* [TASK OBJECTIVE]:
Quote the records below word for word, please, from the very first line through the one that contains "-- ===== SOURCE A", and nothing beyond it.

----- TASK INPUT -----

-- A's inner `while len(string) > 4096` loop; `string` is the code-point list of the
-- current message, `result` the accumulator of the outer for-loop.
-- `PySem.Chars.rfindFrom string ['.'] 0 (some 4096)` is Python's
-- `ponto = string.rfind('.', 0, limit)` with `limit = 4096`.
def pvABreak (string : List Char) (result : List String) : List String :=
  if h : 4096 < string.length then
    if hp : PySem.Chars.rfindFrom string ['.'] 0 (some 4096) ≠ -1 then
      pvABreak (PySem.List.slice string (some (PySem.Chars.rfindFrom string ['.'] 0 (some 4096) + 1)) none)
        (result ++ [String.ofList (PySem.List.slice string none (some (PySem.Chars.rfindFrom string ['.'] 0 (some 4096) + 1)))])
    else
      pvABreak (PySem.List.slice string (some 4096) none)
        (result ++ [String.ofList (PySem.List.slice string none (some 4096))])
  else result ++ [String.ofList string]
termination_by string.length
decreasing_by
  · exact pv_sliceA_len_lt _ _ (pv_rfindA_nonneg _ h hp) (by omega)
  · rw [show (4096 : Int) = ((4096 : Nat) : Int) from rfl, PySem.List.slice_from_natCast,
      List.length_drop]
    omega

def break_msgs_by_limit (msgs : List String) : List String :=
  msgs.foldl (fun result string => pvABreak string.toList result) []
-- pv_equiv track=rewrite | github.com/TheCyberLocal/STRling | bindings/cpp/tooling/no_public_pointers.py | hits_in_text
-- ===== SOURCE A (Python) =====
-- from typing import Iterable, List, Tuple, Dict, Union
--
-- def hits_in_text(text: str, tokens: Iterable[str]) -> List[Tuple[int, str, str]]:
--     """Return a list of (line_number, token, line) occurrences found in text.
--
--     Parameters
--     - text: full string to scan
--     - tokens: iterable of substring tokens to search for
--
--     Returns a list of tuples: (line_number, token, matched_line)
--     """
--     hits: List[Tuple[int, str, str]] = []
--     lines = text.splitlines()
--     for i, line in enumerate(lines, start=1):
--         for token in tokens:
--             if token in line:
--                 hits.append((i, token, line.strip()))
--     return hits
-- ===== SOURCE B (Python) =====
-- def hits_in_text(text, tokens):
--     """Token-major scan, then a stable sort by line number restores A's line-major order."""
--     lines = text.splitlines()
--     toks = list(tokens)
--     per_token = [(i, tok, line.strip())
--                  for tok in toks
--                  for i, line in enumerate(lines, 1)
--                  if tok in line]
--     return sorted(per_token, key=lambda h: h[0])
-- ===== Notes on version B (the rewrite author's own statement) =====
-- stated objective: alternative
-- what changed: A scans line-major with an inner token loop appending as it goes; B scans token-major (one comprehension per token over the lines) and restores A's line-major order with a stable sort by line number.
import Mathlib
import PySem

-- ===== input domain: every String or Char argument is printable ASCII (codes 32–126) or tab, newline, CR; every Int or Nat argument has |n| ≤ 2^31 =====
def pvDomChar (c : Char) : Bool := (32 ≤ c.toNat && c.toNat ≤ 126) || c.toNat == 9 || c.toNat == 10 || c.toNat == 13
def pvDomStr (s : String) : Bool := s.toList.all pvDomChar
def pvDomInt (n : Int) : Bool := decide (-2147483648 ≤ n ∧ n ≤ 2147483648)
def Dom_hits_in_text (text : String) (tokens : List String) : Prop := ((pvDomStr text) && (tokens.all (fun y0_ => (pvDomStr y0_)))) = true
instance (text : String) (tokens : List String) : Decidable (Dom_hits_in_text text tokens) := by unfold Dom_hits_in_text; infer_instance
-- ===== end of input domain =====

-- B re-implements the scan token-major (one comprehension per token over the lines) and
-- restores A's line-major output order with a stable sort by line number; objective: alternative (same cost).

-- ===== PORT A =====
def hits_in_text (text : String) (tokens : List String) : List (Int × String × String) :=
  let lines := PySem.Str.splitlines text
  (PySem.List.enumerate lines 1).foldl
    (fun hits p =>
      tokens.foldl
        (fun hits token =>
          if PySem.Str.isIn token p.2 then hits ++ [(p.1, token, PySem.Str.strip p.2)] else hits)
        hits)
    []

-- ===== PORT B =====
def hits_in_text_alt (text : String) (tokens : List String) : List (Int × String × String) :=
  let lines := PySem.Str.splitlines text
  let perToken : List (Int × String × String) :=
    tokens.flatMap (fun tok =>
      (PySem.List.enumerate lines 1).filterMap (fun p =>
        if PySem.Str.isIn tok p.2 then some (p.1, tok, PySem.Str.strip p.2) else none))
  PySem.List.sorted perToken (fun h => h.1) false

-- ===== PRECONDITION & SPEC =====
def Spec_hits_in_text (text : String) (tokens : List String) (out : List (Int × String × String)) : Prop := out = hits_in_text_alt text tokens
instance (text : String) (tokens : List String) (out : List (Int × String × String)) : Decidable (Spec_hits_in_text text tokens out) := by unfold Spec_hits_in_text; infer_instance

-- ===== CLAIM (what is proved, stated in full; the proofs are below) =====
def Claim_equal_hits_in_text : Prop := ∀ (text : String) (tokens : List String), Dom_hits_in_text text tokens → Spec_hits_in_text text tokens (hits_in_text text tokens)

-- ===== LEMMAS AND PROOFS =====

-- insertBy walks past a prefix it is not inserted into
lemma pvInsertBy_append_left {β : Type} (before : β → β → Bool) (x : β) (P Q : List β)
    (hP : ∀ y ∈ P, before x y = false) :
    PySem.List.insertBy before x (P ++ Q) = P ++ PySem.List.insertBy before x Q := by
  induction P with
  | nil => simp
  | cons p ps ih =>
    simp only [List.cons_append, PySem.List.insertBy, hP p (by simp)]
    simp only [Bool.false_eq_true, if_false]
    exact congrArg (p :: ·) (ih (fun y hy => hP y (by simp [hy])))

-- insertBy between a "not-before" prefix and a "before" suffix
lemma pvInsertBy_append {β : Type} (before : β → β → Bool) (x : β) (P Q : List β)
    (hP : ∀ y ∈ P, before x y = false) (hQ : ∀ y ∈ Q, before x y = true) :
    PySem.List.insertBy before x (P ++ Q) = P ++ x :: Q := by
  rw [pvInsertBy_append_left before x P Q hP]
  cases Q with
  | nil => simp [PySem.List.insertBy]
  | cons q qs => simp [PySem.List.insertBy, hQ q (by simp)]

-- inserting an element into a concatenation of strictly key-increasing buckets appends it to its own bucket
lemma pvInsertBy_flatMap {β : Type} (key : β → Int) (ks : List Int) (g : Int → List β)
    (hks : ks.Pairwise (· < ·)) (hg : ∀ k, ∀ y ∈ g k, key y = k) (x : β) (hmem : key x ∈ ks) :
    PySem.List.insertBy (fun a b => decide (key a < key b)) x (ks.flatMap g)
      = ks.flatMap (fun k' => if k' = key x then g k' ++ [x] else g k') := by
  induction ks with
  | nil => simp at hmem
  | cons k₀ rest ih =>
    rw [List.flatMap_cons, List.flatMap_cons]
    rcases List.pairwise_cons.mp hks with ⟨hlt, hrest⟩
    by_cases h0 : k₀ = key x
    · have hP : ∀ y ∈ g k₀, (decide (key x < key y)) = false := by
        intro y hy; have := hg k₀ y hy; simp [this, h0]
      have hQ : ∀ y ∈ rest.flatMap g, (decide (key x < key y)) = true := by
        intro y hy
        rcases List.mem_flatMap.mp hy with ⟨k', hk', hy'⟩
        have := hg k' y hy'
        have := hlt k' hk'
        simp_all
      rw [pvInsertBy_append _ x _ _ hP hQ]
      have hrest' : rest.flatMap (fun k' => if k' = key x then g k' ++ [x] else g k') = rest.flatMap g := by
        apply List.flatMap_congr
        intro k' hk'
        have : k' ≠ key x := by have := hlt k' hk'; omega
        simp [this]
      rw [hrest']
      simp [h0]
    · have hx' : key x ∈ rest := by
        rcases List.mem_cons.mp hmem with h | h
        · exact absurd h.symm h0
        · exact h
      have hP : ∀ y ∈ g k₀, (decide (key x < key y)) = false := by
        intro y hy
        have hy' := hg k₀ y hy
        have := hlt (key x) hx'
        simp [hy']; omega
      rw [pvInsertBy_append_left _ x _ _ hP, ih hrest hx']
      simp [h0]

-- stable sort as bucket concatenation: sorting by an Int key whose values all lie in the
-- strictly increasing list ks concatenates, per key, the elements in their original order
lemma pvSortedBuckets {β : Type} (key : β → Int) (xs : List β) (ks : List Int)
    (hks : ks.Pairwise (· < ·)) (hmem : ∀ x ∈ xs, key x ∈ ks) :
    PySem.List.sorted xs key false = ks.flatMap (fun k => xs.filter (fun x => key x == k)) := by
  induction xs using List.reverseRecOn with
  | nil => simp [PySem.List.sorted]
  | append_singleton xs x ih =>
    rw [PySem.List.sorted_eq_foldl_insertBy, List.foldl_append, List.foldl_cons, List.foldl_nil,
        ← PySem.List.sorted_eq_foldl_insertBy,
        ih (fun y hy => hmem y (List.mem_append_left _ hy))]
    rw [pvInsertBy_flatMap key ks _ hks
        (fun k y hy => by simpa using (List.mem_filter.mp hy).2)
        x (hmem x (by simp))]
    apply List.flatMap_congr
    intro k' _
    rw [List.filter_append]
    by_cases h : k' = key x
    · simp [h]
    · have hne : (key x == k') = false := by simp; exact fun hh => h hh.symm
      simp [h, hne]

-- a comprehension with a test is filter-then-map (filterMap form)
lemma pvFilterMap_if {β γ : Type} (p : β → Bool) (f : β → γ) (l : List β) :
    l.filterMap (fun x => if p x then some (f x) else none) = (l.filter p).map f := by
  induction l with
  | nil => rfl
  | cons a l ih => by_cases h : p a <;> simp [h, ih]

-- a flatMap of conditional singletons is filter-then-map
lemma pvFlatMap_if {β γ : Type} (p : β → Bool) (f : β → γ) (l : List β) :
    l.flatMap (fun x => if p x then [f x] else []) = (l.filter p).map f := by
  induction l with
  | nil => rfl
  | cons a l ih => by_cases h : p a <;> simp [h, ih]

-- in a list with strictly increasing first components, filtering on one member's key keeps exactly it
lemma pvFilterFstEq {γ : Type} (E : List (Int × γ)) (hE : E.Pairwise (fun a b => a.1 < b.1))
    (p₀ : Int × γ) (hp : p₀ ∈ E) :
    E.filter (fun p => p.1 == p₀.1) = [p₀] := by
  induction E with
  | nil => simp at hp
  | cons e E' ih =>
    rcases List.pairwise_cons.mp hE with ⟨hlt, hE'⟩
    rcases List.mem_cons.mp hp with h | h
    · subst h
      have hnil : E'.filter (fun p => p.1 == p₀.1) = [] := by
        apply List.filter_eq_nil_iff.mpr
        intro p hp'
        have := hlt p hp'
        simp only [beq_iff_eq]
        omega
      simp [hnil]
    · have hne : (e.1 == p₀.1) = false := by
        have := hlt p₀ h
        simp; omega
      simp [hne, ih hE' h]

-- the bucket of one line inside the token-major hit list is exactly A's block for that line
lemma pvLineBucket (tokens : List String) (E : List (Int × String))
    (hE : E.Pairwise (fun a b => a.1 < b.1)) (p₀ : Int × String) (hp : p₀ ∈ E) :
    (tokens.flatMap (fun t =>
        (E.filter (fun p => PySem.Str.isIn t p.2)).map (fun p => (p.1, t, PySem.Str.strip p.2)))).filter
      (fun h => h.1 == p₀.1)
    = (tokens.filter (fun t => PySem.Str.isIn t p₀.2)).map (fun t => (p₀.1, t, PySem.Str.strip p₀.2)) := by
  rw [← pvFlatMap_if (fun t => PySem.Str.isIn t p₀.2) (fun t => (p₀.1, t, PySem.Str.strip p₀.2)) tokens]
  rw [List.filter_flatMap]
  apply List.flatMap_congr
  intro t _
  rw [List.filter_map]
  have hcomm : (E.filter (fun p => PySem.Str.isIn t p.2)).filter ((fun h => h.1 == p₀.1) ∘ (fun p => (p.1, t, PySem.Str.strip p.2)))
      = (E.filter (fun p => p.1 == p₀.1)).filter (fun p => PySem.Str.isIn t p.2) := by
    simp only [List.filter_filter]
    apply List.filter_congr
    intro p _
    simp [Bool.and_comm]
  rw [hcomm, pvFilterFstEq E hE p₀ hp]
  by_cases h : PySem.Chars.isIn t.toList p₀.2.toList <;> simp [PySem.Str.isIn, h]

-- the two ports agree on every input
lemma pv_main (text : String) (tokens : List String) :
    hits_in_text text tokens = hits_in_text_alt text tokens := by
  unfold hits_in_text hits_in_text_alt
  simp only []
  set lines := PySem.Str.splitlines text with hl
  set E := PySem.List.enumerate lines 1 with hEdef
  have hE : E.Pairwise (fun a b => a.1 < b.1) := PySem.List.pairwise_lt_enumerate lines 1
  -- A-side: nested foldl with appends is a line-major flatMap
  have hA : E.foldl
      (fun hits p =>
        tokens.foldl
          (fun hits token =>
            if PySem.Str.isIn token p.2 then hits ++ [(p.1, token, PySem.Str.strip p.2)] else hits)
          hits) []
      = E.flatMap (fun p => (tokens.filter (fun t => PySem.Str.isIn t p.2)).map
          (fun t => (p.1, t, PySem.Str.strip p.2))) := by
    have step : (fun (hits : List (Int × String × String)) (p : Int × String) =>
        tokens.foldl
          (fun hits token =>
            if PySem.Str.isIn token p.2 then hits ++ [(p.1, token, PySem.Str.strip p.2)] else hits)
          hits)
        = fun hits p => hits ++ (tokens.filter (fun t => PySem.Str.isIn t p.2)).map
            (fun t => (p.1, t, PySem.Str.strip p.2)) := by
      funext hits p
      exact PySem.List.foldl_append_if _ _ _ _
    rw [step]
    simpa using PySem.List.foldl_append_eq_flatMap _ _ ([])
  rw [hA]
  -- B-side: the comprehension is filter-then-map, then the stable sort is bucket concatenation
  have hB : tokens.flatMap (fun tok =>
        E.filterMap (fun p =>
          if PySem.Str.isIn tok p.2 then some (p.1, tok, PySem.Str.strip p.2) else none))
      = tokens.flatMap (fun t =>
          (E.filter (fun p => PySem.Str.isIn t p.2)).map (fun p => (p.1, t, PySem.Str.strip p.2))) := by
    apply List.flatMap_congr
    intro t _
    exact pvFilterMap_if _ _ _
  rw [hB]
  set T := tokens.flatMap (fun t =>
      (E.filter (fun p => PySem.Str.isIn t p.2)).map (fun p => (p.1, t, PySem.Str.strip p.2))) with hT
  have hmem : ∀ x ∈ T, x.1 ∈ E.map (·.1) := by
    intro x hx
    rcases List.mem_flatMap.mp hx with ⟨t, _, hx'⟩
    rcases List.mem_map.mp hx' with ⟨p, hp, rfl⟩
    exact List.mem_map.mpr ⟨p, List.mem_of_mem_filter hp, rfl⟩
  have hks : (E.map (·.1)).Pairwise (· < ·) := List.pairwise_map.mpr hE
  rw [pvSortedBuckets (fun h => h.1) T (E.map (·.1)) hks hmem]
  rw [List.flatMap_map]
  apply List.flatMap_congr
  intro p hp
  exact (pvLineBucket tokens E hE p hp).symm

-- ===== VERDICT (by name: the statement is the Claim_ definition above) =====
theorem hits_in_text_spec : Claim_equal_hits_in_text := by
  intro text tokens _
  unfold Spec_hits_in_text
  exact pv_main text tokens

-----

* [REPLY TO THE EXERCISE]:
-- A's inner `while len(string) > 4096` loop; `string` is the code-point list of the
-- current message, `result` the accumulator of the outer for-loop.
-- `PySem.Chars.rfindFrom string ['.'] 0 (some 4096)` is Python's
-- `ponto = string.rfind('.', 0, limit)` with `limit = 4096`.
def pvABreak (string : List Char) (result : List String) : List String :=
  if h : 4096 < string.length then
    if hp : PySem.Chars.rfindFrom string ['.'] 0 (some 4096) ≠ -1 then
      pvABreak (PySem.List.slice string (some (PySem.Chars.rfindFrom string ['.'] 0 (some 4096) + 1)) none)
        (result ++ [String.ofList (PySem.List.slice string none (some (PySem.Chars.rfindFrom string ['.'] 0 (some 4096) + 1)))])
    else
      pvABreak (PySem.List.slice string (some 4096) none)
        (result ++ [String.ofList (PySem.List.slice string none (some 4096))])
  else result ++ [String.ofList string]
termination_by string.length
decreasing_by
  · exact pv_sliceA_len_lt _ _ (pv_rfindA_nonneg _ h hp) (by omega)
  · rw [show (4096 : Int) = ((4096 : Nat) : Int) from rfl, PySem.List.slice_from_natCast,
      List.length_drop]
    omega

def break_msgs_by_limit (msgs : List String) : List String :=
  msgs.foldl (fun result string => pvABreak string.toList result) []
-- pv_equiv track=rewrite | github.com/TheCyberLocal/STRling | bindings/cpp/tooling/no_public_pointers.py | hits_in_text
-- ===== SOURCE A (Python) =====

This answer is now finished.